Let [math]\displaystyle{ k }[/math] be the non-zero entries in the row. If [math]\displaystyle{ k\le2\sqrt{2m\ln n} }[/math], then clearly [math]\displaystyle{ |c_i| }[/math] is no greater than [math]\displaystyle{ 2\sqrt{2m\ln n} }[/math]. On the other hand if [math]\displaystyle{ k\gt 2\sqrt{2m\ln n} }[/math] then the [math]\displaystyle{ k }[/math] nonzero terms in the sum
- [math]\displaystyle{ c_i=\sum_{j=1}^m a_{ij}b_j }[/math]
are independent, each with probability 1/2 of being either +1 or -1.

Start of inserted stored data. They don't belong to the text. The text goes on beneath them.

-- head of the stable insertion sort = left fold of pvUpd from the first element
lemma pvSortedHead (rs : List (Int × Int)) :
    ∀ (y : Int × Int) (ys : List (Int × Int)),
    (rs.foldl (fun acc x => PySem.List.insertBy (fun a b => decide (-a.1 < -b.1)) x acc) (y :: ys)).headD (0, 0)
      = rs.foldl pvUpd y := by
  induction rs with
  | nil => intro y ys; simp
  | cons r t ih =>
    intro y ys
    simp only [List.foldl_cons]
    by_cases h : y.1 < r.1
    · have : PySem.List.insertBy (fun a b => decide (-a.1 < -b.1)) r (y :: ys) = r :: y :: ys := by
        simp only [PySem.List.insertBy]
        rw [if_pos (by simp; omega)]
      rw [this, ih r (y :: ys)]
      congr 1
      unfold pvUpd; rw [if_pos h]
    · have : PySem.List.insertBy (fun a b => decide (-a.1 < -b.1)) r (y :: ys)
          = y :: PySem.List.insertBy (fun a b => decide (-a.1 < -b.1)) r ys := by
        simp only [PySem.List.insertBy]
        rw [if_neg (by simp; omega)]
      rw [this, ih y _]
      congr 1
      unfold pvUpd; rw [if_neg h]

lemma pvSorted_head_eq (r : Int × Int) (rs : List (Int × Int)) :
    ((PySem.List.sorted (r :: rs) (fun x => -x.1)).headD (0, 0)) = rs.foldl pvUpd r := by
  rw [PySem.List.sorted_eq_foldl_insertBy]
  simp only [List.foldl_cons]
  have h0 : PySem.List.insertBy (fun a b => decide (-a.1 < -b.1)) r ([] : List (Int × Int)) = [r] := by
    simp [PySem.List.insertBy]
  rw [h0]
  exact pvSortedHead rs r []

-- the combined selection fact, phrased on the (hits, index) list
lemma pvSelect (qs : List (Int × Int)) (hpos : ∀ q ∈ qs, 0 ≤ q.1) :
    (qs.filter (fun q => q.1 ≠ 0) = [] ↔ (qs.foldl pvUpd (0, 0)).1 = 0) ∧
    (∀ r rs, qs.filter (fun q => q.1 ≠ 0) = r :: rs →
      ((PySem.List.sorted (r :: rs) (fun x => -x.1)).headD (0, 0)) = qs.foldl pvUpd (0, 0)) := by
  have hskip := pvUpd_skip_zero qs (0, 0) le_rfl hpos
  constructor
  · constructor
    · intro he; rw [hskip, he]; rfl
    · intro hz
      rcases hf : qs.filter (fun q => q.1 ≠ 0) with _ | ⟨r, rs⟩
      · exact hf
      · exfalso
        have hr : r ∈ qs.filter (fun q => q.1 ≠ 0) := by rw [hf]; exact List.mem_cons_self
        have hrq : r ∈ qs := List.mem_of_mem_filter hr
        have hrne : r.1 ≠ 0 := by simpa using List.of_mem_filter hr
        have hrpos : 0 < r.1 := lt_of_le_of_ne (hpos r hrq) (Ne.symm hrne)
        rw [hskip, hf] at hz
        simp only [List.foldl_cons] at hz
        have h1 : pvUpd (0, 0) r = r := by unfold pvUpd; rw [if_pos (by simpa using hrpos)]
        rw [h1] at hz
        have := pvUpd_fst_le rs r
        omega
  · intro r rs hf
    have hr : r ∈ qs.filter (fun q => q.1 ≠ 0) := by rw [hf]; exact List.mem_cons_self
    have hrpos : 0 < r.1 :=
      lt_of_le_of_ne (hpos r (List.mem_of_mem_filter hr)) (Ne.symm (by simpa using List.of_mem_filter hr))
    rw [pvSorted_head_eq, hskip, hf]
    simp only [List.foldl_cons]
    congr 1
    unfold pvUpd; rw [if_pos (by simpa using hrpos)]

-- (hits, index) pairs over lines = swapped enumeration of the score list
lemma pvEnumMap (f : String → Int) : ∀ (l : List String) (s : Int),
    (PySem.List.enumerate l s).map (fun p => (f p.2, p.1))
      = (PySem.List.enumerate (l.map f) s).map (fun p => (p.2, p.1)) := by
  intro l
  induction l with
  | nil => intro s; simp [PySem.List.enumerate_nil]
  | cons x t ih => intro s; simp [PySem.List.enumerate_cons, ih]

lemma pvFoldMaxMem : ∀ (t : List Int) (a : Int), t.foldl max a = a ∨ t.foldl max a ∈ t := by
  intro t
  induction t with
  | nil => intro a; left; rfl
  | cons x s ih =>
    intro a
    simp only [List.foldl_cons]
    rcases ih (max a x) with h | h
    · rcases max_choice a x with hm | hm
      · left; rw [h, hm]
      · right; rw [h, hm]; exact List.mem_cons_self
    · right; exact List.mem_cons_of_mem _ h

-- A's running-maximum fold over the swapped enumeration, characterised by max value and first index
lemma pvFoldEnum (g : List Int) : ∀ (off : Int) (b : Int × Int),
    ((PySem.List.enumerate g off).map (fun p => (p.2, p.1))).foldl pvUpd b
      = if g.foldl max b.1 = b.1 then b
        else (g.foldl max b.1,
              off + (((PySem.List.index? g (g.foldl max b.1)).getD 0 : Nat) : Int)) := by
  induction g with
  | nil => intro off b; simp [PySem.List.enumerate_nil]
  | cons x t ih =>
    intro off b
    simp only [PySem.List.enumerate_cons, List.map_cons, List.foldl_cons]
    by_cases hx : b.1 < x
    · have hmx : max b.1 x = x := max_eq_right hx.le
      rw [hmx]
      have hb' : pvUpd b (x, off) = (x, off) := by unfold pvUpd; rw [if_pos hx]
      rw [hb', ih (off + 1) (x, off)]
      have hle := (PySem.List.le_foldl_max t x).1
      by_cases hMx : t.foldl max x = x
      · rw [if_pos hMx, if_neg (by omega), hMx, PySem.List.index?_cons_self]
        simp
      · have hmem : t.foldl max x ∈ t := (pvFoldMaxMem t x).resolve_left hMx
        have hne : x ≠ t.foldl max x := fun hh => hMx hh.symm
        rw [if_neg hMx, if_neg (by omega), PySem.List.index?_cons_of_ne t hne]
        obtain ⟨k, hk⟩ := Option.isSome_iff_exists.mp
          ((PySem.List.index?_isSome_iff t (t.foldl max x)).mpr hmem)
        rw [hk]
        simp only [Option.map_some, Option.getD_some, Prod.mk.injEq]
        exact ⟨trivial, by push_cast; ring⟩
    · have hmx : max b.1 x = b.1 := max_eq_left (by omega)
      rw [hmx]
      have hb' : pvUpd b (x, off) = b := by unfold pvUpd; rw [if_neg hx]
      rw [hb', ih (off + 1) b]
      by_cases hMb : t.foldl max b.1 = b.1
      · rw [if_pos hMb, if_pos hMb]
      · have hle := (PySem.List.le_foldl_max t b.1).1
        have hmem : t.foldl max b.1 ∈ t := (pvFoldMaxMem t b.1).resolve_left hMb
        have hne : x ≠ t.foldl max b.1 := by omega
        rw [if_neg hMb, if_neg hMb, PySem.List.index?_cons_of_ne t hne]
        obtain ⟨k, hk⟩ := Option.isSome_iff_exists.mp
          ((PySem.List.index?_isSome_iff t (t.foldl max b.1)).mpr hmem)
        rw [hk]
        simp only [Option.map_some, Option.getD_some, Prod.mk.injEq]
        exact ⟨trivial, by push_cast; ring⟩

-- B's max(scores, default=0) = the running max from 0, for nonnegative scores
lemma pvMaxD_eq (g : List Int) (hpos : ∀ x ∈ g, 0 ≤ x) :
    PySem.List.maxD g (fun y => y) 0 = g.foldl max 0 := by
  cases g with
  | nil => simp [PySem.List.maxD, PySem.List.max?]
  | cons x t =>
    have hx : 0 ≤ x := hpos x List.mem_cons_self
    simp only [PySem.List.maxD, PySem.List.max?_id_cons, Option.getD_some, List.foldl_cons]
    rw [max_eq_right hx]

Thus, for these [math]\displaystyle{ k }[/math] nonzero terms, each [math]\displaystyle{ b_i }[/math] is either positive or negative independently with equal probability. There are expectedly [math]\displaystyle{ \mu=\frac{k}{2} }[/math] positive [math]\displaystyle{ b_i }[/math]'s among these [math]\displaystyle{ k }[/math] terms, and [math]\displaystyle{ c_i\lt -2\sqrt{2m\ln n} }[/math] only occurs when there are less than [math]\displaystyle{ \frac{k}{2}-\sqrt{2m\ln n}=\left(1-\delta\right)\mu }[/math] positive [math]\displaystyle{ b_i }[/math]'s, where [math]\displaystyle{ \delta=\frac{2\sqrt{2m\ln n}}{k} }[/math]. Applying Chernoff bound, this event occurs with probability at most
- [math]\displaystyle{ \begin{align} \exp\left(-\frac{\mu\delta^2}{2}\right) &= \exp\left(-\frac{k}{2}\cdot\frac{8m\ln n}{2k^2}\right)\\ &= \exp\left(-\frac{2m\ln n}{k}\right)\\ &\le \exp\left(-\frac{2m\ln n}{m}\right)\\ &\le n^{-2}. \end{align} }[/math]

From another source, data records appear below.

-- pv_equiv track=rewrite | github.com/pypi-data/pypi-mirror-386 | packages/tnfr/tnfr-6.0.0.tar.gz/tnfr-6.0.0/src/tnfr/dynamics/dnfr.py | _iter_chunk_offsets
-- ===== SOURCE A (Python) =====
-- from collections.abc import Callable, Iterator, Mapping, MutableMapping, Sequence
--
-- def _iter_chunk_offsets(total: int, jobs: int) -> Iterator[tuple[int, int]]:
--     """Yield ``(start, end)`` offsets splitting ``total`` items across ``jobs``."""
--
--     if total <= 0 or jobs <= 1:
--         return
--
--     jobs = max(1, min(int(jobs), total))
--     base, extra = divmod(total, jobs)
--     start = 0
--     for i in range(jobs):
--         size = base + (1 if i < extra else 0)
--         if size <= 0:
--             continue
--         end = start + size
--         yield start, end
--         start = end
-- ===== SOURCE B (Python) =====
-- def _iter_chunk_offsets(total: int, jobs: int):
--     """Yield ``(start, end)`` offsets splitting ``total`` items across ``jobs``."""
--     if total <= 0 or jobs <= 1:
--         return
--     jobs = max(1, min(int(jobs), total))
--     base, extra = divmod(total, jobs)
--     for i in range(jobs):
--         yield i * base + min(i, extra), (i + 1) * base + min(i + 1, extra)
-- ===== Notes on version B (the rewrite author's own statement) =====
-- stated objective: simpler
-- what changed: Replaces the running start/end accumulator and the size<=0 continue check with a direct closed-form boundary i*base+min(i,extra) for each chunk index, making every iteration independent.
import Mathlib
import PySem

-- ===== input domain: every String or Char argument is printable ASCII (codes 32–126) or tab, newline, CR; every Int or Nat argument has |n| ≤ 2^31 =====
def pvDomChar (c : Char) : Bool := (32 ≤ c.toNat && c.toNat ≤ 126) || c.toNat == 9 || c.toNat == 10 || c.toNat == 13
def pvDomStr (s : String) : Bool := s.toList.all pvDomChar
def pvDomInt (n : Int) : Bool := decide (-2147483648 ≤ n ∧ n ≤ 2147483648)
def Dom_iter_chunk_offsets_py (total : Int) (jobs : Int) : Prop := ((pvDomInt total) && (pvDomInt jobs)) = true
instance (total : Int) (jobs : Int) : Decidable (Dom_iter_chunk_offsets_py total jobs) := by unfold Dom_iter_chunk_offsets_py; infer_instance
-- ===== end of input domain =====

-- B replaces A's running start-accumulator (and its dead 'size <= 0: continue' check) with a
-- direct closed-form boundary i*base + min(i, extra) per chunk index; objective: simpler.

-- ===== PORT A =====
-- literal transliteration of A: guard, clamp, divmod, then a left fold carrying (yielded list, start)
def iter_chunk_offsets_py (total : Int) (jobs : Int) : List (Int × Int) :=
  if total ≤ 0 ∨ jobs ≤ 1 then [] else
    let jobs' := max 1 (min jobs total)
    let base := PySem.Int.floordiv total jobs'
    let extra := PySem.Int.mod total jobs'
    ((PySem.List.pyRange 0 jobs' 1).foldl
      (fun (acc : List (Int × Int) × Int) i =>
        let size := base + (if i < extra then 1 else 0)
        if size ≤ 0 then acc
        else (acc.1 ++ [(acc.2, acc.2 + size)], acc.2 + size))
      ([], 0)).1

-- ===== PORT B =====
-- literal transliteration of B: same guard/clamp/divmod, then each pair computed independently
def iter_chunk_offsets_py_alt (total : Int) (jobs : Int) : List (Int × Int) :=
  if total ≤ 0 ∨ jobs ≤ 1 then [] else
    let jobs' := max 1 (min jobs total)
    let base := PySem.Int.floordiv total jobs'
    let extra := PySem.Int.mod total jobs'
    (PySem.List.pyRange 0 jobs' 1).map
      (fun i => (i * base + min i extra, (i + 1) * base + min (i + 1) extra))

-- ===== PRECONDITION & SPEC =====
def Spec_iter_chunk_offsets_py (total : Int) (jobs : Int) (out : List (Int × Int)) : Prop := out = iter_chunk_offsets_py_alt total jobs
instance (total : Int) (jobs : Int) (out : List (Int × Int)) : Decidable (Spec_iter_chunk_offsets_py total jobs out) := by unfold Spec_iter_chunk_offsets_py; infer_instance

-- ===== CLAIM (what is proved, stated in full; the proofs are below) =====
def Claim_equal_iter_chunk_offsets_py : Prop := ∀ (total : Int) (jobs : Int), Dom_iter_chunk_offsets_py total jobs → Spec_iter_chunk_offsets_py total jobs (iter_chunk_offsets_py total jobs)

-- ===== LEMMAS AND PROOFS =====

-- A's fold from start 0 equals B's closed-form map, for any base ≥ 1 and extra ≥ 0.
lemma chunk_fold_closed (base extra : Int) (hb : 1 ≤ base) (he : 0 ≤ extra) (n : Nat) :
    ((PySem.List.pyRange 0 (n : Int) 1).foldl
      (fun (acc : List (Int × Int) × Int) i =>
        let size := base + (if i < extra then 1 else 0)
        if size ≤ 0 then acc
        else (acc.1 ++ [(acc.2, acc.2 + size)], acc.2 + size))
      ([], 0)) =
    ((PySem.List.pyRange 0 (n : Int) 1).map
      (fun i => (i * base + min i extra, (i + 1) * base + min (i + 1) extra)),
      (n : Int) * base + min (n : Int) extra) := by
  induction n with
  | zero => simp [PySem.List.pyRange_one_eq_nil]; omega
  | succ m ih =>
    have hsr : PySem.List.pyRange 0 ((m : Int) + 1) 1 =
        PySem.List.pyRange 0 (m : Int) 1 ++ [(m : Int)] :=
      PySem.List.pyRange_one_succ_right (by exact_mod_cast Int.natCast_nonneg m)
    push_cast
    rw [hsr, List.foldl_append, List.map_append, ih]
    simp only [List.foldl_cons, List.foldl_nil, List.map_cons, List.map_nil]
    have hsz : ¬ (base + (if (m : Int) < extra then 1 else 0) ≤ 0) := by
      split_ifs <;> omega
    simp only [hsz, if_false]
    refine Prod.ext ?_ ?_
    · simp only [List.append_cancel_left_eq, List.cons.injEq, and_true]
      refine Prod.ext rfl ?_
      simp only
      rcases Int.lt_or_le (m : Int) extra with h2 | h2
      · rw [if_pos h2, min_eq_left (by omega), min_eq_left (by omega)]; ring
      · rw [if_neg (by omega), min_eq_right (by omega), min_eq_right (by omega)]; ring
    · simp only
      rcases Int.lt_or_le (m : Int) extra with h2 | h2
      · rw [if_pos h2, min_eq_left (by omega), min_eq_left (by omega)]; ring
      · rw [if_neg (by omega), min_eq_right (by omega), min_eq_right (by omega)]; ring

-- ===== VERDICT (by name: the statement is the Claim_ definition above) =====
theorem iter_chunk_offsets_py_spec : Claim_equal_iter_chunk_offsets_py := by
  intro total jobs _
  unfold Spec_iter_chunk_offsets_py iter_chunk_offsets_py iter_chunk_offsets_py_alt
  split_ifs with hguard
  · rfl
  · push_neg at hguard
    obtain ⟨ht, hj⟩ := hguard
    set j := max 1 (min jobs total) with hjdef
    have hj1 : 1 ≤ j := le_max_left _ _
    have hjt : j ≤ total := by
      have : min jobs total ≤ total := min_le_right _ _
      omega
    have hb : 1 ≤ PySem.Int.floordiv total j :=
      (PySem.Int.le_floordiv_iff_mul_le (by omega)).2 (by omega)
    have he : 0 ≤ PySem.Int.mod total j := by
      rw [PySem.Int.mod_eq_emod_of_pos (show (0:Int) < j by omega)]
      exact Int.emod_nonneg _ (by omega)
    obtain ⟨n, hn⟩ : ∃ n : Nat, j = (n : Int) := ⟨j.toNat, by omega⟩
    rw [hn] at hb he ⊢
    dsimp only
    rw [chunk_fold_closed (PySem.Int.floordiv total (n : Int)) (PySem.Int.mod total (n : Int)) hb he n]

The same argument can be applied to negative [math]\displaystyle{ b_i }[/math]'s, so that the probability that [math]\displaystyle{ c_i\gt 2\sqrt{2m\ln n} }[/math] is at most [math]\displaystyle{ n^{-2} }[/math]. Therefore, by the union bound,
- [math]\displaystyle{ \Pr[|c_i|\gt 2\sqrt{2m\ln n}]\le\frac{2}{n^2} }[/math].
Apply the union bound to all [math]\displaystyle{ n }[/math] rows.
- [math]\displaystyle{ \Pr[\|Ab\|_\infty\gt 2\sqrt{2m\ln n}]\le n\cdot\Pr[|c_i|\gt 2\sqrt{2m\ln n}]\le\frac{2}{n} }[/math].
- [math]\displaystyle{ \square }[/math]
How good is this randomized algorithm? In fact when [math]\displaystyle{ m=n }[/math] there exists a matrix [math]\displaystyle{ A }[/math] such that [math]\displaystyle{ \|Ab\|_\infty=\Omega(\sqrt{n}) }[/math] for any choice of [math]\displaystyle{ b\in\{-1,+1\}^n }[/math].